**Work to complete**
Each record must reappear in the answer exactly as it is written.

**Collected data entries**
* * *

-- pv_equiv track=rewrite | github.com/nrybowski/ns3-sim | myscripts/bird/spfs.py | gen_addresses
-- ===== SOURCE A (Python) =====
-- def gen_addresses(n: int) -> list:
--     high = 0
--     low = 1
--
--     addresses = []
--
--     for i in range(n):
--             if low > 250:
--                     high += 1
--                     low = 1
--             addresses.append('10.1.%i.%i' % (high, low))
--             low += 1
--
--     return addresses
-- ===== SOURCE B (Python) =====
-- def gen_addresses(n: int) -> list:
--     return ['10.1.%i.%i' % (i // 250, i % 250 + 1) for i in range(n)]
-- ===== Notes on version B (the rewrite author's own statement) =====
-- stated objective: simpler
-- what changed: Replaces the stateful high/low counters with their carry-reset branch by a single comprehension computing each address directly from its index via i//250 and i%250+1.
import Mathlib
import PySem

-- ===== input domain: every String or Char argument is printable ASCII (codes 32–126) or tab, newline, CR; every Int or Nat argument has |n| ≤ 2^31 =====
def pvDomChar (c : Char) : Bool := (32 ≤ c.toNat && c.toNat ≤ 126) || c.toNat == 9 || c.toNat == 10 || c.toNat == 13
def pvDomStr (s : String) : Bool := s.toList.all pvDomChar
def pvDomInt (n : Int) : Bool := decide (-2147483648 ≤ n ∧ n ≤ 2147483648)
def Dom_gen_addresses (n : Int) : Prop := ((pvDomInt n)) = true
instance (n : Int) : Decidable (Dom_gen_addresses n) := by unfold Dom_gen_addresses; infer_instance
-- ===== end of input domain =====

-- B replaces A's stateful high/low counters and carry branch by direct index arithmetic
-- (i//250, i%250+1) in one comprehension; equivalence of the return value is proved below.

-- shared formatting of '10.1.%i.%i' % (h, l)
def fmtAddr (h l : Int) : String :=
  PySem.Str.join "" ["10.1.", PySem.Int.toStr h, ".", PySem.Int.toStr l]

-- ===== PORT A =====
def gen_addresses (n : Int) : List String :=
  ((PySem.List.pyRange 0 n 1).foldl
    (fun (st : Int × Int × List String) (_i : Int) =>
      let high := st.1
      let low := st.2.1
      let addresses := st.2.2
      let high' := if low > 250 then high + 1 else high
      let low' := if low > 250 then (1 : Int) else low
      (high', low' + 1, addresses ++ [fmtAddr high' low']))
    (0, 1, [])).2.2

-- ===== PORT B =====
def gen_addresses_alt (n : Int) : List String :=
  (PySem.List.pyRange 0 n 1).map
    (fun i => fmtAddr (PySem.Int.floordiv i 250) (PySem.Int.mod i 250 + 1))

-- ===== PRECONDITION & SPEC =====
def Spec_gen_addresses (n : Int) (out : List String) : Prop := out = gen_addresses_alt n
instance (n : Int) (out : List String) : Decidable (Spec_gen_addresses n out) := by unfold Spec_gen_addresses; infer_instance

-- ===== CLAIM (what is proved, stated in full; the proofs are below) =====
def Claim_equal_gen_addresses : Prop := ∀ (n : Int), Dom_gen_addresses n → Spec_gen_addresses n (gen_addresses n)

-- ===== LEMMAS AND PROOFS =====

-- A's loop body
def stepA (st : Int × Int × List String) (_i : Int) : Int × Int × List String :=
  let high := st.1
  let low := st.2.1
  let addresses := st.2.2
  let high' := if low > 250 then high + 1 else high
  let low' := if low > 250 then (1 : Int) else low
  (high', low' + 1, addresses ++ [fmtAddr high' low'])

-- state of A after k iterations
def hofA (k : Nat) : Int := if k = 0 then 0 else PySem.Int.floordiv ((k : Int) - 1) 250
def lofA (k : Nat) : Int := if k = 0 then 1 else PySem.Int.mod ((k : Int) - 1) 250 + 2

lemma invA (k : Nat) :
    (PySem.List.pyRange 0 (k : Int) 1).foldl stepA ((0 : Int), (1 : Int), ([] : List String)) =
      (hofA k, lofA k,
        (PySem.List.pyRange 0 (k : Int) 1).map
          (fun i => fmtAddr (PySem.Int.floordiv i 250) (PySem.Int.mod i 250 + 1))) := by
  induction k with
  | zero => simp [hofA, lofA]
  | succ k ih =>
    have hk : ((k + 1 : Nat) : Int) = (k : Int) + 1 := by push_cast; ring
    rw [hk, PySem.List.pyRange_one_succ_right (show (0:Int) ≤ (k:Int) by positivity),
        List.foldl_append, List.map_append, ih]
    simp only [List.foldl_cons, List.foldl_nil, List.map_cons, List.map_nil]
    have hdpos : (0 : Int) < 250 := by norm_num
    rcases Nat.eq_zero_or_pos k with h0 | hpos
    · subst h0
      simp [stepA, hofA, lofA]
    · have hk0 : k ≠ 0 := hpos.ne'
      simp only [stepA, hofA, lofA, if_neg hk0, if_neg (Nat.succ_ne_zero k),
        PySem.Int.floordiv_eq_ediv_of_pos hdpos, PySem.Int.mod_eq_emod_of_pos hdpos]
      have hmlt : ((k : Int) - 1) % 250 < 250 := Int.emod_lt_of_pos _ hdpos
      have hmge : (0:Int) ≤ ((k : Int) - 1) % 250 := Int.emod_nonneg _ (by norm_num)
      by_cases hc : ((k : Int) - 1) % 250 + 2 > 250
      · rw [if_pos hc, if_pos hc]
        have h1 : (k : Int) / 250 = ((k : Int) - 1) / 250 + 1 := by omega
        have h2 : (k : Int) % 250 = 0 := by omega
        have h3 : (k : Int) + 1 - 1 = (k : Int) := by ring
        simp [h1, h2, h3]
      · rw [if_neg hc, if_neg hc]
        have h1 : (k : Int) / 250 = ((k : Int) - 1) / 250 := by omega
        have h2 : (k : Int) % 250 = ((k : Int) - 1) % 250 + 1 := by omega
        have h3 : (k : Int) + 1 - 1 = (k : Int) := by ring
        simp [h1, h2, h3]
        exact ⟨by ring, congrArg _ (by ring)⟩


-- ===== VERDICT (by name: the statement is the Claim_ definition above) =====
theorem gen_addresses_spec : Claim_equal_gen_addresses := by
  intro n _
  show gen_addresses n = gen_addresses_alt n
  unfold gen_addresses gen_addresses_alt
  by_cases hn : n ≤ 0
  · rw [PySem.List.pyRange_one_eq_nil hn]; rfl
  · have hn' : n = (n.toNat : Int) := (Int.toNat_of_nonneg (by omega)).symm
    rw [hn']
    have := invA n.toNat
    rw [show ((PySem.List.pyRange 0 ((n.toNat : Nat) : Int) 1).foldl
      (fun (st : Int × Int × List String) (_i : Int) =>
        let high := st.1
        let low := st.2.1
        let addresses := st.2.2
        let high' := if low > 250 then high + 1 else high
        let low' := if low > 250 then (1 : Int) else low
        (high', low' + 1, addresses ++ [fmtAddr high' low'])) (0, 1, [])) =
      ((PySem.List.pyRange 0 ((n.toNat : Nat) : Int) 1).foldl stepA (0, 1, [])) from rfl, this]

* * *

**Exercise response**
-- pv_equiv track=rewrite | github.com/nrybowski/ns3-sim | myscripts/bird/spfs.py | gen_addresses
-- ===== SOURCE A (Python) =====
-- def gen_addresses(n: int) -> list:
--     high = 0
--     low = 1
--
--     addresses = []
--
--     for i in range(n):
--             if low > 250:
--                     high += 1
--                     low = 1
--             addresses.append('10.1.%i.%i' % (high, low))
--             low += 1
--
--     return addresses
-- ===== SOURCE B (Python) =====
-- def gen_addresses(n: int) -> list:
--     return ['10.1.%i.%i' % (i // 250, i % 250 + 1) for i in range(n)]
-- ===== Notes on version B (the rewrite author's own statement) =====
-- stated objective: simpler
-- what changed: Replaces the stateful high/low counters with their carry-reset branch by a single comprehension computing each address directly from its index via i//250 and i%250+1.
import Mathlib
import PySem

-- ===== input domain: every String or Char argument is printable ASCII (codes 32–126) or tab, newline, CR; every Int or Nat argument has |n| ≤ 2^31 =====
def pvDomChar (c : Char) : Bool := (32 ≤ c.toNat && c.toNat ≤ 126) || c.toNat == 9 || c.toNat == 10 || c.toNat == 13
def pvDomStr (s : String) : Bool := s.toList.all pvDomChar
def pvDomInt (n : Int) : Bool := decide (-2147483648 ≤ n ∧ n ≤ 2147483648)
def Dom_gen_addresses (n : Int) : Prop := ((pvDomInt n)) = true
instance (n : Int) : Decidable (Dom_gen_addresses n) := by unfold Dom_gen_addresses; infer_instance
-- ===== end of input domain =====

-- B replaces A's stateful high/low counters and carry branch by direct index arithmetic
-- (i//250, i%250+1) in one comprehension; equivalence of the return value is proved below.

-- shared formatting of '10.1.%i.%i' % (h, l)
def fmtAddr (h l : Int) : String :=
  PySem.Str.join "" ["10.1.", PySem.Int.toStr h, ".", PySem.Int.toStr l]

-- ===== PORT A =====
def gen_addresses (n : Int) : List String :=
  ((PySem.List.pyRange 0 n 1).foldl
    (fun (st : Int × Int × List String) (_i : Int) =>
      let high := st.1
      let low := st.2.1
      let addresses := st.2.2
      let high' := if low > 250 then high + 1 else high
      let low' := if low > 250 then (1 : Int) else low
      (high', low' + 1, addresses ++ [fmtAddr high' low']))
    (0, 1, [])).2.2

-- ===== PORT B =====
def gen_addresses_alt (n : Int) : List String :=
  (PySem.List.pyRange 0 n 1).map
    (fun i => fmtAddr (PySem.Int.floordiv i 250) (PySem.Int.mod i 250 + 1))

-- ===== PRECONDITION & SPEC =====
def Spec_gen_addresses (n : Int) (out : List String) : Prop := out = gen_addresses_alt n
instance (n : Int) (out : List String) : Decidable (Spec_gen_addresses n out) := by unfold Spec_gen_addresses; infer_instance

-- ===== CLAIM (what is proved, stated in full; the proofs are below) =====
def Claim_equal_gen_addresses : Prop := ∀ (n : Int), Dom_gen_addresses n → Spec_gen_addresses n (gen_addresses n)

-- ===== LEMMAS AND PROOFS =====

-- A's loop body
def stepA (st : Int × Int × List String) (_i : Int) : Int × Int × List String :=
  let high := st.1
  let low := st.2.1
  let addresses := st.2.2
  let high' := if low > 250 then high + 1 else high
  let low' := if low > 250 then (1 : Int) else low
  (high', low' + 1, addresses ++ [fmtAddr high' low'])

-- state of A after k iterations
def hofA (k : Nat) : Int := if k = 0 then 0 else PySem.Int.floordiv ((k : Int) - 1) 250
def lofA (k : Nat) : Int := if k = 0 then 1 else PySem.Int.mod ((k : Int) - 1) 250 + 2

lemma invA (k : Nat) :
    (PySem.List.pyRange 0 (k : Int) 1).foldl stepA ((0 : Int), (1 : Int), ([] : List String)) =
      (hofA k, lofA k,
        (PySem.List.pyRange 0 (k : Int) 1).map
          (fun i => fmtAddr (PySem.Int.floordiv i 250) (PySem.Int.mod i 250 + 1))) := by
  induction k with
  | zero => simp [hofA, lofA]
  | succ k ih =>
    have hk : ((k + 1 : Nat) : Int) = (k : Int) + 1 := by push_cast; ring
    rw [hk, PySem.List.pyRange_one_succ_right (show (0:Int) ≤ (k:Int) by positivity),
        List.foldl_append, List.map_append, ih]
    simp only [List.foldl_cons, List.foldl_nil, List.map_cons, List.map_nil]
    have hdpos : (0 : Int) < 250 := by norm_num
    rcases Nat.eq_zero_or_pos k with h0 | hpos
    · subst h0
      simp [stepA, hofA, lofA]
    · have hk0 : k ≠ 0 := hpos.ne'
      simp only [stepA, hofA, lofA, if_neg hk0, if_neg (Nat.succ_ne_zero k),
        PySem.Int.floordiv_eq_ediv_of_pos hdpos, PySem.Int.mod_eq_emod_of_pos hdpos]
      have hmlt : ((k : Int) - 1) % 250 < 250 := Int.emod_lt_of_pos _ hdpos
      have hmge : (0:Int) ≤ ((k : Int) - 1) % 250 := Int.emod_nonneg _ (by norm_num)
      by_cases hc : ((k : Int) - 1) % 250 + 2 > 250
      · rw [if_pos hc, if_pos hc]
        have h1 : (k : Int) / 250 = ((k : Int) - 1) / 250 + 1 := by omega
        have h2 : (k : Int) % 250 = 0 := by omega
        have h3 : (k : Int) + 1 - 1 = (k : Int) := by ring
        simp [h1, h2, h3]
      · rw [if_neg hc, if_neg hc]
        have h1 : (k : Int) / 250 = ((k : Int) - 1) / 250 := by omega
        have h2 : (k : Int) % 250 = ((k : Int) - 1) % 250 + 1 := by omega
        have h3 : (k : Int) + 1 - 1 = (k : Int) := by ring
        simp [h1, h2, h3]
        exact ⟨by ring, congrArg _ (by ring)⟩


-- ===== VERDICT (by name: the statement is the Claim_ definition above) =====
theorem gen_addresses_spec : Claim_equal_gen_addresses := by
  intro n _
  show gen_addresses n = gen_addresses_alt n
  unfold gen_addresses gen_addresses_alt
  by_cases hn : n ≤ 0
  · rw [PySem.List.pyRange_one_eq_nil hn]; rfl
  · have hn' : n = (n.toNat : Int) := (Int.toNat_of_nonneg (by omega)).symm
    rw [hn']
    have := invA n.toNat
    rw [show ((PySem.List.pyRange 0 ((n.toNat : Nat) : Int) 1).foldl
      (fun (st : Int × Int × List String) (_i : Int) =>
        let high := st.1
        let low := st.2.1
        let addresses := st.2.2
        let high' := if low > 250 then high + 1 else high
        let low' := if low > 250 then (1 : Int) else low
        (high', low' + 1, addresses ++ [fmtAddr high' low'])) (0, 1, [])) =
      ((PySem.List.pyRange 0 ((n.toNat : Nat) : Int) 1).foldl stepA (0, 1, [])) from rfl, this]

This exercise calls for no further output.